Dos elecciones que dejaron boquiabiertos a todos, despidos y contrataciones
sorprendentes, dirigentes con pistolas, venta de categoría un mes
después de haber ascendido, una fuga a Estados Unidos y huelgas
de jugadores, son sólo algunos de los casos que es difícil
encontrarle una explicación a primera vista. Saque sus conclusiones...
Del amor al odio...
El despido de un técnico no es nada sorprendente, y más
en el fútbol nacional. En lo que dura un torneo, por un club pueden
pasar hasta tres, según sea el humor del presidente. Pero que lo
hagan de la forma en que fue cesado Agustín Castillo de FAS, eso
es harina de otro costal.
El peruano fue despedido del campeón nacional, en junio, por recriminar
algunos comentarios de Reynaldo Valle sobre la llegada del delantero Álex
Obregón. El pope afirmó que estaba cansado de que Castillo
le pisoteara la dignidad y por eso lo botó. La historia no termina
ahí, según Castillo, Valle le envió su contrato cortado
en pedazos.
Días después, el presidente tigrillo le exigió a
Castillo, pistola en mano, un carro que le había dado en prima.
El técnico afirmó que lo denunciaría, pero después
no lo hizo. El peruano regresó a dirigir a Chalate y meses más
tarde visitó Santa Ana, Valle afirmó que estaría
dispuesto a saludar a la Chochera, e incluso que lo abrazaría...
Un mal trago
Santa Rosa de Lima también aportó a los absurdos de 2005.
El 9 de mayo, Limeño, amenazado por el descenso, igualó
0-0 contra el San Salvador, con lo que complicaba las posibilidades de
salvar la categoría. Los cucheros estaban cerca de las semis, pero
se alejaban de la acumulada.
Los aficionados, frustrados, la tomaron contra el técnico Nelson
Brizuela, a pesar de que este había realizado una buena campaña.
El presidente del equipo, Mario Zúniga, optó por seguir
los mandatos de la afición, echó a Brizuela y ofreció
su renuncia.
Se le vino la tormenta. Al día siguiente, Pablo Caballero, líder
del equipo, anunció una huelga en el plantel. Tras las presiones
y algunas críticas, el pope tuvo que restablecer a Brizuela.
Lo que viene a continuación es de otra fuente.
-- pv_equiv track=rewrite | github.com/makarenko1/Thesis | shapley_values.py | _remove_multiset
-- ===== SOURCE A (Python) =====
-- from collections import defaultdict, Counter
--
-- def _remove_multiset(base_list, to_remove):
--     """
--         Remove a multiset of tuples from a base list while preserving order.
--
--         Parameters
--         ----------
--         base_list : list[tuple]
--             Full dataset represented as a list of tuples (S, O, A).
--         to_remove : list[tuple]
--             Tuples to remove (with multiplicities).
--
--         Returns
--         -------
--         list[tuple]
--             base_list with one occurrence of each element in `to_remove` removed.
--         """
--     need = Counter(to_remove)
--     out = []
--     for x in base_list:
--         if need[x] > 0:
--             need[x] -= 1
--         else:
--             out.append(x)
--     return out
-- ===== SOURCE B (Python) =====
-- def _remove_multiset(base_list, to_remove):
--     out = list(base_list)
--     for x in to_remove:
--         if x in out:
--             out.remove(x)
--     return out
-- ===== Notes on version B (the rewrite author's own statement) =====
-- stated objective: simpler
-- what changed: Instead of counting to_remove into a Counter and filtering base_list against the counts, B copies base_list and iterates over to_remove, deleting the first occurrence of each element from the mutable copy.
import Mathlib
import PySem

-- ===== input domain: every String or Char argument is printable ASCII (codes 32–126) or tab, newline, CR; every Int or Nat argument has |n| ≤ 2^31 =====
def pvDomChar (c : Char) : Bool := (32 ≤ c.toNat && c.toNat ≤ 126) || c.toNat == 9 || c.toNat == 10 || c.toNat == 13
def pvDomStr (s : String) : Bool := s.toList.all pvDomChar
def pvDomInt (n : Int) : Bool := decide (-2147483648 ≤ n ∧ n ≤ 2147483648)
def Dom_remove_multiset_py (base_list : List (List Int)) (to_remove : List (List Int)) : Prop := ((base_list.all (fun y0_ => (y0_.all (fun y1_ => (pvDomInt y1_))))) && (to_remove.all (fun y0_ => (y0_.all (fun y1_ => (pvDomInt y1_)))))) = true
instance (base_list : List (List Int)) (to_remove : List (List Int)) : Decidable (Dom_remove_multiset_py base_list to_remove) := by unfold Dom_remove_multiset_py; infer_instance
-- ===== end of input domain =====

-- B replaces A's counter-filter pass with a plainer search-and-delete loop over to_remove
-- against a mutable copy of base_list (objective: simpler; not faster).

-- ===== PORT A =====
-- need = Counter(to_remove); single pass over base_list skipping still-needed elements.
def remove_multiset_py (base_list : List (List Int)) (to_remove : List (List Int)) : List (List Int) :=
  let need := PySem.Dict.counter to_remove
  (base_list.foldl
    (fun (st : PySem.Dict (List Int) Int × List (List Int)) x =>
      if st.1.getD x 0 > 0 then (st.1.insert x (st.1.getD x 0 - 1), st.2)
      else (st.1, st.2 ++ [x]))
    (need, [])).2

-- ===== PORT B =====
-- out = list(base_list); for x in to_remove: if x in out: out.remove(x)
def remove_multiset_py_alt (base_list : List (List Int)) (to_remove : List (List Int)) : List (List Int) :=
  to_remove.foldl
    (fun out x => if x ∈ out then (PySem.List.remove? out x).getD out else out)
    base_list

-- ===== PRECONDITION & SPEC =====
def Spec_remove_multiset_py (base_list : List (List Int)) (to_remove : List (List Int)) (out : List (List Int)) : Prop := out = remove_multiset_py_alt base_list to_remove
instance (base_list : List (List Int)) (to_remove : List (List Int)) (out : List (List Int)) : Decidable (Spec_remove_multiset_py base_list to_remove out) := by unfold Spec_remove_multiset_py; infer_instance

-- ===== CLAIM (what is proved, stated in full; the proofs are below) =====
def Claim_equal_remove_multiset_py : Prop := ∀ (base_list : List (List Int)) (to_remove : List (List Int)), Dom_remove_multiset_py base_list to_remove → Spec_remove_multiset_py base_list to_remove (remove_multiset_py base_list to_remove)

-- ===== LEMMAS AND PROOFS =====

-- Abstract view of A's filtering loop: the counter dict as a count function.
def pvUpd (c : List Int → Int) (x : List Int) (v : Int) : List Int → Int :=
  fun w => if w = x then v else c w

def pvLoopF (c : List Int → Int) : List (List Int) → List (List Int)
  | [] => []
  | x :: xs =>
      if c x > 0 then pvLoopF (pvUpd c x (c x - 1)) xs
      else x :: pvLoopF c xs

lemma pvUpd_self (c : List Int → Int) (x : List Int) (v : Int) : pvUpd c x v x = v := by
  simp [pvUpd]

lemma pvUpd_other (c : List Int → Int) (x w : List Int) (v : Int) (h : w ≠ x) :
    pvUpd c x v w = c w := by
  simp [pvUpd, h]

lemma pvA_loop (base : List (List Int)) (d : PySem.Dict (List Int) Int)
    (out : List (List Int)) :
    (base.foldl
      (fun (st : PySem.Dict (List Int) Int × List (List Int)) x =>
        if st.1.getD x 0 > 0 then (st.1.insert x (st.1.getD x 0 - 1), st.2)
        else (st.1, st.2 ++ [x]))
      (d, out)).2 = out ++ pvLoopF (fun v => d.getD v 0) base := by
  induction base generalizing d out with
  | nil => simp [pvLoopF]
  | cons x xs ih =>
    simp only [List.foldl_cons, pvLoopF]
    by_cases h : d.getD x 0 > 0
    · simp only [h, if_pos]
      rw [ih]
      have hfun : (fun v => (d.insert x (d.getD x 0 - 1)).getD v 0)
          = pvUpd (fun v => d.getD v 0) x (d.getD x 0 - 1) := by
        funext w
        by_cases hw : w = x
        · subst hw; rw [PySem.Dict.getD_insert_self, pvUpd_self]
        · rw [pvUpd_other _ _ _ _ hw, PySem.Dict.getD_insert_of_ne]; exact hw
      rw [hfun]
    · simp only [h, if_neg, not_false_iff]
      rw [ih]
      simp

-- Adding one needed copy of y is the same as first deleting the first y.
lemma pvLoopF_bump (base : List (List Int)) (c : List Int → Int) (y : List Int)
    (hy : 0 ≤ c y) :
    pvLoopF (pvUpd c y (c y + 1)) base = pvLoopF c (base.erase y) := by
  induction base generalizing c with
  | nil => simp [pvLoopF]
  | cons x xs ih =>
    by_cases hxy : x = y
    · subst hxy
      rw [List.erase_cons_head]
      simp only [pvLoopF, pvUpd_self]
      rw [if_pos (by omega)]
      have hfun : pvUpd (pvUpd c x (c x + 1)) x (c x + 1 - 1) = c := by
        funext w
        by_cases hw : w = x
        · subst hw; rw [pvUpd_self]; omega
        · rw [pvUpd_other _ _ _ _ hw, pvUpd_other _ _ _ _ hw]
      rw [hfun]
    · rw [List.erase_cons_tail (by simpa using fun h => hxy (by simpa using h))]
      simp only [pvLoopF, pvUpd_other c y x _ hxy]
      by_cases hx : c x > 0
      · rw [if_pos hx, if_pos hx]
        have hfun : pvUpd (pvUpd c y (c y + 1)) x (c x - 1)
            = pvUpd (pvUpd c x (c x - 1)) y (pvUpd c x (c x - 1) y + 1) := by
          have hyx : y ≠ x := fun h => hxy h.symm
          funext w
          by_cases hwx : w = x
          · subst hwx
            rw [pvUpd_self, pvUpd_other _ _ _ _ hxy, pvUpd_self]
          · rw [pvUpd_other _ _ _ _ hwx]
            by_cases hwy : w = y
            · subst hwy
              rw [pvUpd_self, pvUpd_self, pvUpd_other _ _ _ _ hyx]
            · rw [pvUpd_other _ _ _ _ hwy, pvUpd_other _ _ _ _ hwy,
                pvUpd_other _ _ _ _ hwx]
        rw [hfun, ih _ (by rw [pvUpd_other _ _ _ _ (fun h => hxy h.symm)]; exact hy)]
      · rw [if_neg hx, if_neg hx, ih _ hy]

lemma pvLoopF_zero (base : List (List Int)) (c : List Int → Int)
    (h : ∀ v, c v = 0) : pvLoopF c base = base := by
  induction base with
  | nil => rfl
  | cons x xs ih => simp [pvLoopF, h, ih]

lemma pvLoopF_count (r base : List (List Int)) :
    pvLoopF (fun v => (r.count v : Int)) base
      = r.foldl (fun out x => out.erase x) base := by
  induction r generalizing base with
  | nil => exact pvLoopF_zero base _ (by simp)
  | cons y r' ih =>
    have hfun : (fun v => (((y :: r').count v : Nat) : Int))
         = pvUpd (fun v => ((r'.count v : Nat) : Int)) y
             ((fun v => ((r'.count v : Nat) : Int)) y + 1) := by
      funext v
      by_cases hv : v = y
      · subst hv; rw [pvUpd_self]; simp
      · rw [pvUpd_other _ _ _ _ hv]; simp [Ne.symm hv]
    rw [hfun,
      pvLoopF_bump base (fun v => ((r'.count v : Nat) : Int)) y (Int.natCast_nonneg _),
      ih, List.foldl_cons]

-- B's step is exactly List.erase.
lemma pvB_step (out : List (List Int)) (x : List Int) :
    (if x ∈ out then (PySem.List.remove? out x).getD out else out) = out.erase x := by
  by_cases h : x ∈ out
  · rw [if_pos h, PySem.List.remove?_eq_some_erase out x h]; rfl
  · rw [if_neg h, List.erase_of_not_mem h]

-- ===== VERDICT (by name: the statement is the Claim_ definition above) =====
theorem remove_multiset_py_spec : Claim_equal_remove_multiset_py := by
  intro base_list to_remove _
  unfold Spec_remove_multiset_py remove_multiset_py remove_multiset_py_alt
  rw [pvA_loop]
  have hc : (fun v => (PySem.Dict.counter to_remove).getD v 0)
      = (fun v => (to_remove.count v : Int)) := by
    funext v; exact PySem.Dict.getD_counter to_remove v
  simp only [List.nil_append, hc, pvLoopF_count, pvB_step]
Días
después, Lorenzo Rosales, ex presidente cuchero, afirmó
que Zúniga había tomado la decisión en estado de
ebriedad. Zúniga lo negó, pero tuvo que disculparse públicamente
con Brizuela.
La llamada fatal
Angel Orellana y Juan Ramón Paredes pueden dar fe de que una llamada
telefónica puede cambiar la vida, y esto no es precisamente un
spot publicitario. El 5 de junio, el técnico nacional renunció
a dirigir a Alianza, a pesar de tener al equipo en semifinales.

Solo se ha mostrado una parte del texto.